With this function placed in a module in your plug-in path, create a Grade node with its black and white point set to the min and max values of the depth channel in the selected node, which automatically normalizes it:

minV, maxV = getMinMax(nuke.selectedNode())
grade =nuke.createNode('Grade')
grade['blackpoint'].setValue(minV)
grade['whitepoint'].setValue(maxV)

Or, more economically:

nuke.createNode('Grade', 'channels depth.Z blackpoint %s whitepoint %s' % examples.getMinMax(nuke.selectedNode()))

Using Sample

Here is a LUT example:

import nuke

def getLUT( size=1024 ):
    '''
    Get the current viewer process node and generate a simple lut from it
    args:
       size  -  size of resulting lut (default=1024)
    '''
    vpNode = nuke.ViewerProcess.node()
    vp = eval( 'nuke.nodes.%s()' % vpNode.Class() )
    _copyKnobsFromScriptToScript( vpNode, vp )

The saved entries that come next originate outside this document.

-- pv_equiv track=rewrite | github.com/pabloalvarez99/JAVA | STUDY/SOLUCIONES/PYTHON/03_Control_Flujo/ejercicios_extra_solucion.py | menu_loop
-- ===== SOURCE A (Python) =====
-- def menu_loop(actions):
--     """Procesa acciones hasta encontrar "salir"."""
--     out = []
--     i = 0
--     while i < len(actions):
--         accion = actions[i]
--         if accion == "salir":
--             break
--         out.append(accion)
--         i += 1
--     return out
-- ===== SOURCE B (Python) =====
-- def menu_loop(actions):
--     """Procesa acciones hasta encontrar "salir"."""
--     try:
--         idx = actions.index("salir")
--     except ValueError:
--         return list(actions)
--     return actions[:idx]
-- ===== Notes on version B (the rewrite author's own statement) =====
-- stated objective: simpler
-- what changed: Replaces the index-driven append-until-break while loop with a locate-then-slice decomposition: find the first 'salir' with list.index and return the slice before it, or a full copy if absent.
import Mathlib
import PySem

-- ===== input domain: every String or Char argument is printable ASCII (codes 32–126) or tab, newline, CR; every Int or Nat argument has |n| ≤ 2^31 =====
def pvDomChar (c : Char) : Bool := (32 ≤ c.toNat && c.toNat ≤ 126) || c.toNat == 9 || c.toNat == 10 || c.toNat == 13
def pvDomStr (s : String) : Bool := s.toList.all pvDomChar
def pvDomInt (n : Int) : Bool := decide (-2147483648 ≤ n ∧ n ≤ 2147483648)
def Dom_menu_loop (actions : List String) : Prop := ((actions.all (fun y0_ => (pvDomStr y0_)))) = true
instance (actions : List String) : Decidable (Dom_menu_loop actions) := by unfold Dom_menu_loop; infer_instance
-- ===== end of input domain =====

-- ===== PORT A =====
def menu_loop_go (actions : List String) (i : Nat) (out : List String) : List String :=
  if h : i < actions.length then
    let accion := actions[i]
    if accion = "salir" then out
    else menu_loop_go actions (i + 1) (out ++ [accion])
  else out
termination_by actions.length - i

def menu_loop (actions : List String) : List String :=
  menu_loop_go actions 0 []

-- ===== PORT B =====
-- try actions.index("salir") → slice, ValueError → copy
def menu_loop_alt (actions : List String) : List String :=
  match PySem.List.index? actions "salir" with
  | some idx => PySem.List.slice actions none (some (idx : Int))
  | none => actions

-- ===== PRECONDITION & SPEC =====
def Spec_menu_loop (actions : List String) (out : List String) : Prop := out = menu_loop_alt actions
instance (actions : List String) (out : List String) : Decidable (Spec_menu_loop actions out) := by unfold Spec_menu_loop; infer_instance

-- ===== CLAIM (what is proved, stated in full; the proofs are below) =====
def Claim_equal_menu_loop : Prop := ∀ (actions : List String), Dom_menu_loop actions → Spec_menu_loop actions (menu_loop actions)

-- ===== LEMMAS AND PROOFS =====

lemma go_eq (n : Nat) : ∀ (l : List String) (i : Nat) (out : List String), l.length - i = n →
    menu_loop_go l i out = out ++ (l.drop i).takeWhile (fun s => !(s == "salir")) := by
  induction n with
  | zero =>
    intro l i out h
    unfold menu_loop_go
    rw [dif_neg (by omega), List.drop_eq_nil_of_le (by omega)]
    simp
  | succ n ih =>
    intro l i out h
    have hi : i < l.length := by omega
    unfold menu_loop_go
    rw [dif_pos hi]
    have hdrop : l.drop i = l[i] :: l.drop (i + 1) := List.drop_eq_getElem_cons hi
    by_cases hs : l[i] = "salir"
    · simp only [hs, hdrop, List.takeWhile]
      simp
    · rw [if_neg hs, ih l (i + 1) _ (by omega), hdrop]
      have hb : (l[i] == "salir") = false := beq_false_of_ne hs
      simp [List.takeWhile, hb]

lemma alt_eq (l : List String) : menu_loop_alt l = l.takeWhile (fun s => !(s == "salir")) := by
  induction l with
  | nil => rfl
  | cons a t ih =>
    unfold menu_loop_alt
    by_cases ha : a = "salir"
    · subst ha
      rw [PySem.List.index?_cons_self]
      show PySem.List.slice ("salir" :: t) none (some ((0 : Nat) : Int)) = _
      rw [PySem.List.slice_to_natCast]
      simp [List.takeWhile]
    · rw [show PySem.List.index? (a :: t) "salir" = Option.map (fun x => x + 1) (PySem.List.index? t "salir") from PySem.List.index?_cons_of_ne t ha]
      have hb : (a == "salir") = false := beq_false_of_ne ha
      cases hidx : PySem.List.index? t "salir" with
      | none =>
        have ih' : t = List.takeWhile (fun s => !(s == "salir")) t := by
          rw [← ih]; unfold menu_loop_alt; rw [hidx]
        simp only [Option.map_none]
        simp [List.takeWhile, hb, ← ih']
      | some k =>
        have ih' : List.take k t = List.takeWhile (fun s => !(s == "salir")) t := by
          rw [← ih]; unfold menu_loop_alt
          rw [hidx]; exact (PySem.List.slice_to_natCast t k).symm
        simp only [Option.map_some]
        rw [PySem.List.slice_to_natCast]
        simp [List.takeWhile, hb, ← ih']

-- ===== VERDICT (by name: the statement is the Claim_ definition above) =====
theorem menu_loop_spec : Claim_equal_menu_loop := by
  intro actions _
  unfold Spec_menu_loop menu_loop
  rw [go_eq (actions.length) actions 0 [] (by omega), alt_eq]
  simp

    ramp = nuke.nodes.Ramp()
    ramp['p0'].setValue( (0, 0) )
    ramp['p1'].setValue( (size, 0) )

    vp.setInput(0, ramp )

    saturation = nuke.nodes.Saturation( saturation = 0 )
    saturation.setInput(0, vp )   
    lut = [ saturation.sample("rgba.red", i+.5, 0.5) for i in xrange( 0, size )]

    nuke.delete( saturation )
    nuke.delete( ramp )
    nuke.delete( vp )

    return lut

def createLutNode( lut ):
    '''
    Create a ColorLookup node to hold lut. The values are normalised.
    args:
        lut  -  list of floating point numbers
    '''
    lutNode = nuke.createNode( 'ColorLookup' )
    lutKnob = lutNode['lut']
    for i, y in enumerate( lut ):
        x = float(i) / len(lut) 
        lutKnob.setValueAt( y, x )

def _copyKnobsFromScriptToScript( srcNode, trgNode):
    '''
    Copy knobs between nodes.
    This function can also be found in the default menu.py
    args:
       srcNode  -  node to copy values from
       trgNode  -  node to copy values to
    '''
    srcKnobs = srcNode.knobs()
    trgKnobs = trgNode.knobs()
    excludedKnobs = ["name", "xpos", "ypos"]
    intersection = dict([ (item, srcKnobs[ item ]) for item in srcKnobs.keys() if item not in excludedKnobs and trgKnobs.has_key( item ) ])
    for k in intersection.keys():
        trgNode[ k ].fromScript( srcNode[ k ].toScript() )